------ INPUT RECORDS ------

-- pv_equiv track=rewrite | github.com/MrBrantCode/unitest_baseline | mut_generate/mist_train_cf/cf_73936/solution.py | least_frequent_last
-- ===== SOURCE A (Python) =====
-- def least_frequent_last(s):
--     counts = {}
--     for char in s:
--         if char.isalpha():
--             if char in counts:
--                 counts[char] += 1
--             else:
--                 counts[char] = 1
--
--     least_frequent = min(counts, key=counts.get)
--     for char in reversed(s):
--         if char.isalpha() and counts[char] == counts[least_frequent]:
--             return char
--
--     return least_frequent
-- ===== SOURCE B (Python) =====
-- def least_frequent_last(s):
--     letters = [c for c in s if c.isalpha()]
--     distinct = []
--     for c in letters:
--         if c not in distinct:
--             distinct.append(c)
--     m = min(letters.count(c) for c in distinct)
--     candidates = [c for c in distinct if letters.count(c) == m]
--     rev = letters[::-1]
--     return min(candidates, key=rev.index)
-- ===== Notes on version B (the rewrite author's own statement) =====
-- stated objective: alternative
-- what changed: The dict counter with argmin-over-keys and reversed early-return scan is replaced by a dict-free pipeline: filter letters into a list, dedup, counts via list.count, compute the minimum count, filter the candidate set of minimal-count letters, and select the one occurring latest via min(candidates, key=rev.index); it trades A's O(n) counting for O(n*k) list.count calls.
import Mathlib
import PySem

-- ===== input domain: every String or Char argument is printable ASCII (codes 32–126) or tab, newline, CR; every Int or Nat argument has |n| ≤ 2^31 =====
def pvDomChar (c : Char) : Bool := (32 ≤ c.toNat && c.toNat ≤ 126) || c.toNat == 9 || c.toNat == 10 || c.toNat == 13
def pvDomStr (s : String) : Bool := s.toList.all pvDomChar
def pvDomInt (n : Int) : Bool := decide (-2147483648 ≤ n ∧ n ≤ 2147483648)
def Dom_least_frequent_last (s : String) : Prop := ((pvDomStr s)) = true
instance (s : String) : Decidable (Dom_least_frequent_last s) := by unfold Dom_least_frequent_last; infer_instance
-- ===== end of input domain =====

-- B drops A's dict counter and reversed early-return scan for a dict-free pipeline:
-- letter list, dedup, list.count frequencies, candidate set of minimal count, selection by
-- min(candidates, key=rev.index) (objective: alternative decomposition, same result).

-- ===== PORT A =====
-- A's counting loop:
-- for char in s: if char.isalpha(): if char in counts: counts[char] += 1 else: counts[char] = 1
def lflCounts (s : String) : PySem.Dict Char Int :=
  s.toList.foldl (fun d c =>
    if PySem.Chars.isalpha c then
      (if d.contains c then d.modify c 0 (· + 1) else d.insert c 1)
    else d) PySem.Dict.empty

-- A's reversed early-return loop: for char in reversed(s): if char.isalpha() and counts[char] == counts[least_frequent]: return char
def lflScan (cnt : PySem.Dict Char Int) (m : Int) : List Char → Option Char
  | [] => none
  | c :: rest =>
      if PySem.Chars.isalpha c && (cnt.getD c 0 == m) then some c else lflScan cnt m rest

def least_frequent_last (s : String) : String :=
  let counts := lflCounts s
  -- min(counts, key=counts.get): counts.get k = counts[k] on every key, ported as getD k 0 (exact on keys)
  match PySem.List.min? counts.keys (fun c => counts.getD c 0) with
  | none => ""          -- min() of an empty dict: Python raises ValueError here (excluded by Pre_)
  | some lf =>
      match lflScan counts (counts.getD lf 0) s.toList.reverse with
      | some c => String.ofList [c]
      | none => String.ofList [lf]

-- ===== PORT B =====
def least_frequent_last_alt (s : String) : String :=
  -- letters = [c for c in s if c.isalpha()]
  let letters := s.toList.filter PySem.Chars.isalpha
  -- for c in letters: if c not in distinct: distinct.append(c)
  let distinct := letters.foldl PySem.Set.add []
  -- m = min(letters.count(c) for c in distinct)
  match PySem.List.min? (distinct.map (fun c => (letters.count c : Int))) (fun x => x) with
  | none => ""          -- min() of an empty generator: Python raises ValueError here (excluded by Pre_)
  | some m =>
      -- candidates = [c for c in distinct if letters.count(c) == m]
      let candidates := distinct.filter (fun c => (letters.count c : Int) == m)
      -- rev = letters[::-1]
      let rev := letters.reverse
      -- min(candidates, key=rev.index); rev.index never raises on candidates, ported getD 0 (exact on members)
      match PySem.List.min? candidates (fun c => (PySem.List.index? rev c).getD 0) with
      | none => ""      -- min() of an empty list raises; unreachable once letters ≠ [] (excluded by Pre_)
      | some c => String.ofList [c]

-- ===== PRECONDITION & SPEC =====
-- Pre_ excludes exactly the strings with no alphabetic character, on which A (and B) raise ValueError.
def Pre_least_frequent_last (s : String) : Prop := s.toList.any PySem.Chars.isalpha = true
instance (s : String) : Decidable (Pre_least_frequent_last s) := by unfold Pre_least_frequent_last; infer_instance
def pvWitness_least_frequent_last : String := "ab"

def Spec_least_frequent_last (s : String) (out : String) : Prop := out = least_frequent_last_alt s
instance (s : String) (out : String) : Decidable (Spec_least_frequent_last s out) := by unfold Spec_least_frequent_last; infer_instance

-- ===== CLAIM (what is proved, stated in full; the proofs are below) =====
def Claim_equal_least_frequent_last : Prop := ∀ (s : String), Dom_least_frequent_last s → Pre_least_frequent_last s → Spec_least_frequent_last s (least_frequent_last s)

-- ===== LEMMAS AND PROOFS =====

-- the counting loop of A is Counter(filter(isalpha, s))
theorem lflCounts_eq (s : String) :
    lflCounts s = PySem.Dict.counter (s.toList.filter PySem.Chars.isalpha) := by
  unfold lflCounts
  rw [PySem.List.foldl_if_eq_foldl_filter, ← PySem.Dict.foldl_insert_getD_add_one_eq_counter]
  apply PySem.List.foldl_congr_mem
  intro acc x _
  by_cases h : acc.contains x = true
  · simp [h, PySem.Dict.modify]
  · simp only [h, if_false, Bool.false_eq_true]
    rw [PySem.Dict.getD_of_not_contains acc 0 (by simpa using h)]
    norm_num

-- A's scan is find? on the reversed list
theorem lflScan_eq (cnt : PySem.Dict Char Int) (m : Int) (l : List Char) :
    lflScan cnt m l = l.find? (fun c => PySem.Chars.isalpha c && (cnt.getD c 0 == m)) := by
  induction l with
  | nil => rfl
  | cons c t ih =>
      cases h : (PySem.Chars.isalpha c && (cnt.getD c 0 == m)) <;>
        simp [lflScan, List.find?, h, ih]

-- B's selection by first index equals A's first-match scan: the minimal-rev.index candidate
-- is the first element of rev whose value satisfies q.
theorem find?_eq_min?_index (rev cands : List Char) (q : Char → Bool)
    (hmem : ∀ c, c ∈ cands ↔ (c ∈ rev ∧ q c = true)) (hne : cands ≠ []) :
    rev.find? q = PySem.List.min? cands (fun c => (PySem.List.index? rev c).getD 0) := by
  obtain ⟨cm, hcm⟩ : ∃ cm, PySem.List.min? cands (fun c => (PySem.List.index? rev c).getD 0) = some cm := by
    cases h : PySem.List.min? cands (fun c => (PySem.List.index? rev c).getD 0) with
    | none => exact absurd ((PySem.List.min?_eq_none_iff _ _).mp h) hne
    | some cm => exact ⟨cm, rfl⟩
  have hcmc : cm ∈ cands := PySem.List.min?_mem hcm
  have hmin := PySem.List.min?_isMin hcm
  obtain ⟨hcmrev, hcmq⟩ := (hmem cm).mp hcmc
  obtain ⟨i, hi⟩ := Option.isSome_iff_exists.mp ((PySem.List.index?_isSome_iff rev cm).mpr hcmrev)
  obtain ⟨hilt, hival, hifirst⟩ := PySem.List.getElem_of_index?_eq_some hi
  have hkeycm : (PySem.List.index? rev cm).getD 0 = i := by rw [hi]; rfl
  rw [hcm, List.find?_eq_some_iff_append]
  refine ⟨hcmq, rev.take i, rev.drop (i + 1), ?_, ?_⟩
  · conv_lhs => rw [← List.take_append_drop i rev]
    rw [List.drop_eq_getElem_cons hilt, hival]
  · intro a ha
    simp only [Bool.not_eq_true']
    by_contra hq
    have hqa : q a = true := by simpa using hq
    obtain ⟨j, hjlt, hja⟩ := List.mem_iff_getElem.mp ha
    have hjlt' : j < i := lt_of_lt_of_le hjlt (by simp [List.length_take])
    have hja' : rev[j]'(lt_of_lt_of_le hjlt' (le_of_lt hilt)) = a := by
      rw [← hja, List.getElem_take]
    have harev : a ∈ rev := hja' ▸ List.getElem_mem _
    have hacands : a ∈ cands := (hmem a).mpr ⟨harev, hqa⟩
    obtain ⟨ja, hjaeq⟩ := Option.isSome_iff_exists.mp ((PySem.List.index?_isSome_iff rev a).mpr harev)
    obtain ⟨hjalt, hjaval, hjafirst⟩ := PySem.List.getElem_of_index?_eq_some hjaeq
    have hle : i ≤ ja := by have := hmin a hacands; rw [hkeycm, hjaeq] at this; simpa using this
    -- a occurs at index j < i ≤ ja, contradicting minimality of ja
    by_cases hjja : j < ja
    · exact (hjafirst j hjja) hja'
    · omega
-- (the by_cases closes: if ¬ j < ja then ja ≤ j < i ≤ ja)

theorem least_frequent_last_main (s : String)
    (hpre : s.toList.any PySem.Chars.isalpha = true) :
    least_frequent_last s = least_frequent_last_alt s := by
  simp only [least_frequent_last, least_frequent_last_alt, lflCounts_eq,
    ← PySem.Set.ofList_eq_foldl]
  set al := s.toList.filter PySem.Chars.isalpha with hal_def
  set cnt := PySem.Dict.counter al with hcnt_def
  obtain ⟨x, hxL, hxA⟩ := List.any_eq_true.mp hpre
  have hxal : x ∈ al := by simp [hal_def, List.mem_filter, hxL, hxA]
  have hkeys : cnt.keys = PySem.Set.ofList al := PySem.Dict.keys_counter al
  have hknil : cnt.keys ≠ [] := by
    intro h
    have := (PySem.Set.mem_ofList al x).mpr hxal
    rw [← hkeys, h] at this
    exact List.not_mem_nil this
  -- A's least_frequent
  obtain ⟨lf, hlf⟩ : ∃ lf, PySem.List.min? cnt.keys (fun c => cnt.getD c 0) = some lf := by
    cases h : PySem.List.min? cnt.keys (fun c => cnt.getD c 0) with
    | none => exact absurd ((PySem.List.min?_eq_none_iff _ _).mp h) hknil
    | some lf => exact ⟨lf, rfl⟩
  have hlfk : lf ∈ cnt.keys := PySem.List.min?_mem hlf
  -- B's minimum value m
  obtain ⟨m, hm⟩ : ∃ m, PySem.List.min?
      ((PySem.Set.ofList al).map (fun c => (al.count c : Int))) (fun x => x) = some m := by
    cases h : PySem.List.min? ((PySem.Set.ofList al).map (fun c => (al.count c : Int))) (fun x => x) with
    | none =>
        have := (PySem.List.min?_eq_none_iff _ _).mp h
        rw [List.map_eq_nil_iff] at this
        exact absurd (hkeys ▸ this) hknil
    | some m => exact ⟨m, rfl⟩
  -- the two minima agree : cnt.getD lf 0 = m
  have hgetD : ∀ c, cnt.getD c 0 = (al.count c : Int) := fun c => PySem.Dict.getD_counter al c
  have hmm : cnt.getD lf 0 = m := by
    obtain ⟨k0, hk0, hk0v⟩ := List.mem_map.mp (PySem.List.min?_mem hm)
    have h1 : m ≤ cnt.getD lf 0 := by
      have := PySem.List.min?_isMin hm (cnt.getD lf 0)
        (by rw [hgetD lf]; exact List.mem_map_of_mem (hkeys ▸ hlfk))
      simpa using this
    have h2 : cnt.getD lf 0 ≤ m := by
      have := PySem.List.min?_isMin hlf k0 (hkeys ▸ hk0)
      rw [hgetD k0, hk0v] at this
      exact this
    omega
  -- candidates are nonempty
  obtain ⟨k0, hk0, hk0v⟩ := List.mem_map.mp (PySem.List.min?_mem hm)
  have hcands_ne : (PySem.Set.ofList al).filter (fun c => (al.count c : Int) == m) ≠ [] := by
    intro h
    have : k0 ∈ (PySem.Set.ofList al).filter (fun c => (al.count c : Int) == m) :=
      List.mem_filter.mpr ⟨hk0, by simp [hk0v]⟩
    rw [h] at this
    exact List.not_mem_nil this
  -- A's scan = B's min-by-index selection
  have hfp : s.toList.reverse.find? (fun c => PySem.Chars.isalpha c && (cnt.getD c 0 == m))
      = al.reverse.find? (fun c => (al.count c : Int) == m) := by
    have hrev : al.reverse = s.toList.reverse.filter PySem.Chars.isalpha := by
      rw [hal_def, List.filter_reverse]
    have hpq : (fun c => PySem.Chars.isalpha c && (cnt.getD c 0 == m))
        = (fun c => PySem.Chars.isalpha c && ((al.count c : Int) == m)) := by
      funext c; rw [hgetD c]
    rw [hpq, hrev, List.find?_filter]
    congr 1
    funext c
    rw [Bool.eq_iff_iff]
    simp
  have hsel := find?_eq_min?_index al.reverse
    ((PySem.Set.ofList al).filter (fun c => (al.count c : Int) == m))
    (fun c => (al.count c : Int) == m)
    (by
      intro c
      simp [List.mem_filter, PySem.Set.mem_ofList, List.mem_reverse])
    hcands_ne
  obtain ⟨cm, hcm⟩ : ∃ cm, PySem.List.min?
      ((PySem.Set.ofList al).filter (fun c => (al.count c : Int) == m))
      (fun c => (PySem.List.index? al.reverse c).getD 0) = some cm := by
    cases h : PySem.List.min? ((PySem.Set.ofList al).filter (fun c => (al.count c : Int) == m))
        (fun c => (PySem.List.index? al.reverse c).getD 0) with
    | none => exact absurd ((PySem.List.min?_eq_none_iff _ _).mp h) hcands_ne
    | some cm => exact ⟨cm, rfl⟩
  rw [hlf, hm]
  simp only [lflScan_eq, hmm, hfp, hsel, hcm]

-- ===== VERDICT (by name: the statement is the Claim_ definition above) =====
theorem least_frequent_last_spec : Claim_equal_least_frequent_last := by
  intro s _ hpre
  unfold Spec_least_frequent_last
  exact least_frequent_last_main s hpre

------

--- PROMPT ---
Above this instruction are the records; retype exactly the lines from the one containing "-- candidates = [c" up to and including the one containing "match PySem.List.min? candidates".

--- WRITTEN SOLUTION ---
      -- candidates = [c for c in distinct if letters.count(c) == m]
      let candidates := distinct.filter (fun c => (letters.count c : Int) == m)
      -- rev = letters[::-1]
      let rev := letters.reverse
      -- min(candidates, key=rev.index); rev.index never raises on candidates, ported getD 0 (exact on members)
      match PySem.List.min? candidates (fun c => (PySem.List.index? rev c).getD 0) with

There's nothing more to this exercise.